» Problem details: Would you pull out every line of the material that contains the string "there"?
*** Data to process
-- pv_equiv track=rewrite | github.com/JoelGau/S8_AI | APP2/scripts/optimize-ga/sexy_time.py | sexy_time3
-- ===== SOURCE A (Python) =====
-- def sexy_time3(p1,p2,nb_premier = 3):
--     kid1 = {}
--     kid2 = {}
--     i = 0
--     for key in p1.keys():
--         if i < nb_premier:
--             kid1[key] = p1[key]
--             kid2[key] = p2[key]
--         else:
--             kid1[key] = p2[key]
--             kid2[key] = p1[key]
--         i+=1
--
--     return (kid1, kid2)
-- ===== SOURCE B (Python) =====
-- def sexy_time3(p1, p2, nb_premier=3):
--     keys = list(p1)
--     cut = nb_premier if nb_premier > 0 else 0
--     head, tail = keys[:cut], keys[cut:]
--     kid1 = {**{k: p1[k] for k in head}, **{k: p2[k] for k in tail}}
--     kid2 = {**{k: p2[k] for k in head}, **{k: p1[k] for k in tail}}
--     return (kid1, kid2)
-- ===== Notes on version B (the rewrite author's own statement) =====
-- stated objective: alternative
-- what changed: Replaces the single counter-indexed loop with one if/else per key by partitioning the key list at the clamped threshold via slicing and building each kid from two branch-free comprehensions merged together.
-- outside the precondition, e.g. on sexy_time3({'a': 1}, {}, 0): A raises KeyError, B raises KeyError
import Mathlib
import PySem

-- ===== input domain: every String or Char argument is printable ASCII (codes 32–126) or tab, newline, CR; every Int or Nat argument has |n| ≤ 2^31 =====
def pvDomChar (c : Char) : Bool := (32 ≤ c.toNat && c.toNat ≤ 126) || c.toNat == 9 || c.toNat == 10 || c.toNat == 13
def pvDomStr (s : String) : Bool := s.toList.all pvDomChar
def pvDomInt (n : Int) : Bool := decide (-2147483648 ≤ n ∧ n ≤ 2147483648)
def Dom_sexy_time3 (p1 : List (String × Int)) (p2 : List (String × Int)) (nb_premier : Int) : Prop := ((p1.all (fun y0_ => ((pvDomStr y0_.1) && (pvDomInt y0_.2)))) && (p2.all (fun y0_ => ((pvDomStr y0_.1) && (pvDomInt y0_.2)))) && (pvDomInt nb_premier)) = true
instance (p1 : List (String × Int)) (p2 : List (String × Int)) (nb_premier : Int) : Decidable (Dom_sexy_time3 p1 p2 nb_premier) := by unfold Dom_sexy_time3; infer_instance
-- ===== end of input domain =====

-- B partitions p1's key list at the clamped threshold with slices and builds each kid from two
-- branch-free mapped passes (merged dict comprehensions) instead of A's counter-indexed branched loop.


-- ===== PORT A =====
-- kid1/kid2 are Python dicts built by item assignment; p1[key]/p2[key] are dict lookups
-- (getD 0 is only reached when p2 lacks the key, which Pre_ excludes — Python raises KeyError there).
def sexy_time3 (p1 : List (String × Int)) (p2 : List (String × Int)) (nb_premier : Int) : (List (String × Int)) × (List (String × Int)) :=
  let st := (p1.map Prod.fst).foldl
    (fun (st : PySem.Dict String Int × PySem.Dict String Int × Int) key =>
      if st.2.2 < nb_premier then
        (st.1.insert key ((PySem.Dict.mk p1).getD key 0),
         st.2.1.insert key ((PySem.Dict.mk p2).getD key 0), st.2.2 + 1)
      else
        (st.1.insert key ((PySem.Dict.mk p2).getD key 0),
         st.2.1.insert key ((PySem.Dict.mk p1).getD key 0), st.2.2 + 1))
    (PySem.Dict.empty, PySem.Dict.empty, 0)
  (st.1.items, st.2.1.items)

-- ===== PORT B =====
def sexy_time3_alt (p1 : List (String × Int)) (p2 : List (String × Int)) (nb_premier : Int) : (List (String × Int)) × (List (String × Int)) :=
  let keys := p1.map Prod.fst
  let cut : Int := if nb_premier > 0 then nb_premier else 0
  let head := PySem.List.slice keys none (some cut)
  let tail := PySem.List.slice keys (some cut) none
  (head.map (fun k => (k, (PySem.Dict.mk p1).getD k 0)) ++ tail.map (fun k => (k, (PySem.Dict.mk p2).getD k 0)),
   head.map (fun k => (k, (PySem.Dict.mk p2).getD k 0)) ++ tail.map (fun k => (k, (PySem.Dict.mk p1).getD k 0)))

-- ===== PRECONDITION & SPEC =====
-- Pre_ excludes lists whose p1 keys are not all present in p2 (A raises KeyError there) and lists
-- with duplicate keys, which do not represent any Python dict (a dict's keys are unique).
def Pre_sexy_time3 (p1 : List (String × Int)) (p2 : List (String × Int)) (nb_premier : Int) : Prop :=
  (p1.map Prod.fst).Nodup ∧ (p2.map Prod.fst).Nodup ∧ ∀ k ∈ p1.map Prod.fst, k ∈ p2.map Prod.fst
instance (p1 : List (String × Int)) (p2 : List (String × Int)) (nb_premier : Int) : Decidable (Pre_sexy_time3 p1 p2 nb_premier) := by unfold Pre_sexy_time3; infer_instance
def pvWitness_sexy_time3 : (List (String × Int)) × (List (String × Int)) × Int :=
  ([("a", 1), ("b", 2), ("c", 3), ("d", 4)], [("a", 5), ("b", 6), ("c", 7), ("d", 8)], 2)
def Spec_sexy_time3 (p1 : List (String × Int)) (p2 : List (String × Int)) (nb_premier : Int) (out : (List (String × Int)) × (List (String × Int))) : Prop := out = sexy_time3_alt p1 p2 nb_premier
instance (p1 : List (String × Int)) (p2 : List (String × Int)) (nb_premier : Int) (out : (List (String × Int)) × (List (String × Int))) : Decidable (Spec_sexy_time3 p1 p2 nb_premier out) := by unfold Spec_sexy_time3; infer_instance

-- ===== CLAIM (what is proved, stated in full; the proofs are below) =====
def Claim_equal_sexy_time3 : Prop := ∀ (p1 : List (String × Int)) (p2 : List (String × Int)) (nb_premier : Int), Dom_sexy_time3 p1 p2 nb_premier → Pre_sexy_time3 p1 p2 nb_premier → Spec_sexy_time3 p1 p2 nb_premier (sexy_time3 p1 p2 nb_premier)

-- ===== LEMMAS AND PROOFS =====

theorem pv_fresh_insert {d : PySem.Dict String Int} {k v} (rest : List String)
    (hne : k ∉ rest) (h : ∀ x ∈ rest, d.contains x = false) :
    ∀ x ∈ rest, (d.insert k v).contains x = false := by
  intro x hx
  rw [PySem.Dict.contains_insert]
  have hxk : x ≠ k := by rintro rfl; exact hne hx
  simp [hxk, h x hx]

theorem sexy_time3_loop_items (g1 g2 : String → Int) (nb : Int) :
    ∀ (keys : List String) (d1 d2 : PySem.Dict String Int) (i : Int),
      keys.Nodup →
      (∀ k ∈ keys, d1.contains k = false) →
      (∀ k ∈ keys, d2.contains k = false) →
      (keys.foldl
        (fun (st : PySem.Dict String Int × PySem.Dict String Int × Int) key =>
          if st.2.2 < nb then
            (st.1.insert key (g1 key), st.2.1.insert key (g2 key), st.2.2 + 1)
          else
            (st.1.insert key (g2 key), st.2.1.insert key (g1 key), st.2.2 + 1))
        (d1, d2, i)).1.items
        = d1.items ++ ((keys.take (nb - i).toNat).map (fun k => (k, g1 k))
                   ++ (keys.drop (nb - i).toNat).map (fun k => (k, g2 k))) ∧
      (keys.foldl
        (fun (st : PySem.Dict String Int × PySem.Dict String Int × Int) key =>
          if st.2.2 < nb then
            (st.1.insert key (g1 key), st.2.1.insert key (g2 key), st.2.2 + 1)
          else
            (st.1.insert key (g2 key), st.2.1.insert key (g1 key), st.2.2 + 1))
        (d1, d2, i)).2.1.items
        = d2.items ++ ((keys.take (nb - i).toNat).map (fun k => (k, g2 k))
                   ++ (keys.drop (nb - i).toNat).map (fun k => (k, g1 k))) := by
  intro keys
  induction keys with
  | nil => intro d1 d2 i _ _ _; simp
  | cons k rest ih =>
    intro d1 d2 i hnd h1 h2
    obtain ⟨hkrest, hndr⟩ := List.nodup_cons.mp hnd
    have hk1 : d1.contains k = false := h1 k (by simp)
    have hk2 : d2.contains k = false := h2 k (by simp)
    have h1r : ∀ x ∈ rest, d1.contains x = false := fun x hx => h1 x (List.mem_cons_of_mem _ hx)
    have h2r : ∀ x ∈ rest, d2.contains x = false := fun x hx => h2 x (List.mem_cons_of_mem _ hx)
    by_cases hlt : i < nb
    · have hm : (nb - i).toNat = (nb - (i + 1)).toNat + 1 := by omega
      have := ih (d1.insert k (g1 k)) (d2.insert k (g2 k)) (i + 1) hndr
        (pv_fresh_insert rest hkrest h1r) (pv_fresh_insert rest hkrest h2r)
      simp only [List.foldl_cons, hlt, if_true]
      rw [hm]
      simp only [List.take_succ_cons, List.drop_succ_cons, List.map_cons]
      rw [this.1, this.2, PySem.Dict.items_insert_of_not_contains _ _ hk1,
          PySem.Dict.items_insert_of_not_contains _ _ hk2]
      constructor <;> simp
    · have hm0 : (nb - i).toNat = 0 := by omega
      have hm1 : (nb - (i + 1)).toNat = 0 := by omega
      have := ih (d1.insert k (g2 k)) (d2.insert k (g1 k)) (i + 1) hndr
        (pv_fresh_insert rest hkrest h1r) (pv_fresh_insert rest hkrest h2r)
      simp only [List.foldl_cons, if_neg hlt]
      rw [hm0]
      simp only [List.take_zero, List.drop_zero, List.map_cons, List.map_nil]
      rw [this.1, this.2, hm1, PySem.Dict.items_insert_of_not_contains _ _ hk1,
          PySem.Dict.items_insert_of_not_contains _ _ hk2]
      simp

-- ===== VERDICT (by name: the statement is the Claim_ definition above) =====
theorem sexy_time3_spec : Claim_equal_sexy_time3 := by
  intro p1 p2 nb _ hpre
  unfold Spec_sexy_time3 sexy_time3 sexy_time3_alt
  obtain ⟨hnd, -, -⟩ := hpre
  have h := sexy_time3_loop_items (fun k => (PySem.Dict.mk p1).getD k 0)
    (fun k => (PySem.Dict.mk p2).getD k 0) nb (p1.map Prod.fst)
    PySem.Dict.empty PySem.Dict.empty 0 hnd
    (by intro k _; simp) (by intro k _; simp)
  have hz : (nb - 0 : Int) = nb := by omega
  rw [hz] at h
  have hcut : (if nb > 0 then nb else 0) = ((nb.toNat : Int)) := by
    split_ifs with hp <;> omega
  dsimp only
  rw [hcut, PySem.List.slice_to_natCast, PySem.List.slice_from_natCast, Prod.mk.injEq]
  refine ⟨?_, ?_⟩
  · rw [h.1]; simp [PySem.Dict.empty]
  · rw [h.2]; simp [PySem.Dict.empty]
******
» Exercise result:
-- (getD 0 is only reached when p2 lacks the key, which Pre_ excludes — Python raises KeyError there).
-- Pre_ excludes lists whose p1 keys are not all present in p2 (A raises KeyError there) and lists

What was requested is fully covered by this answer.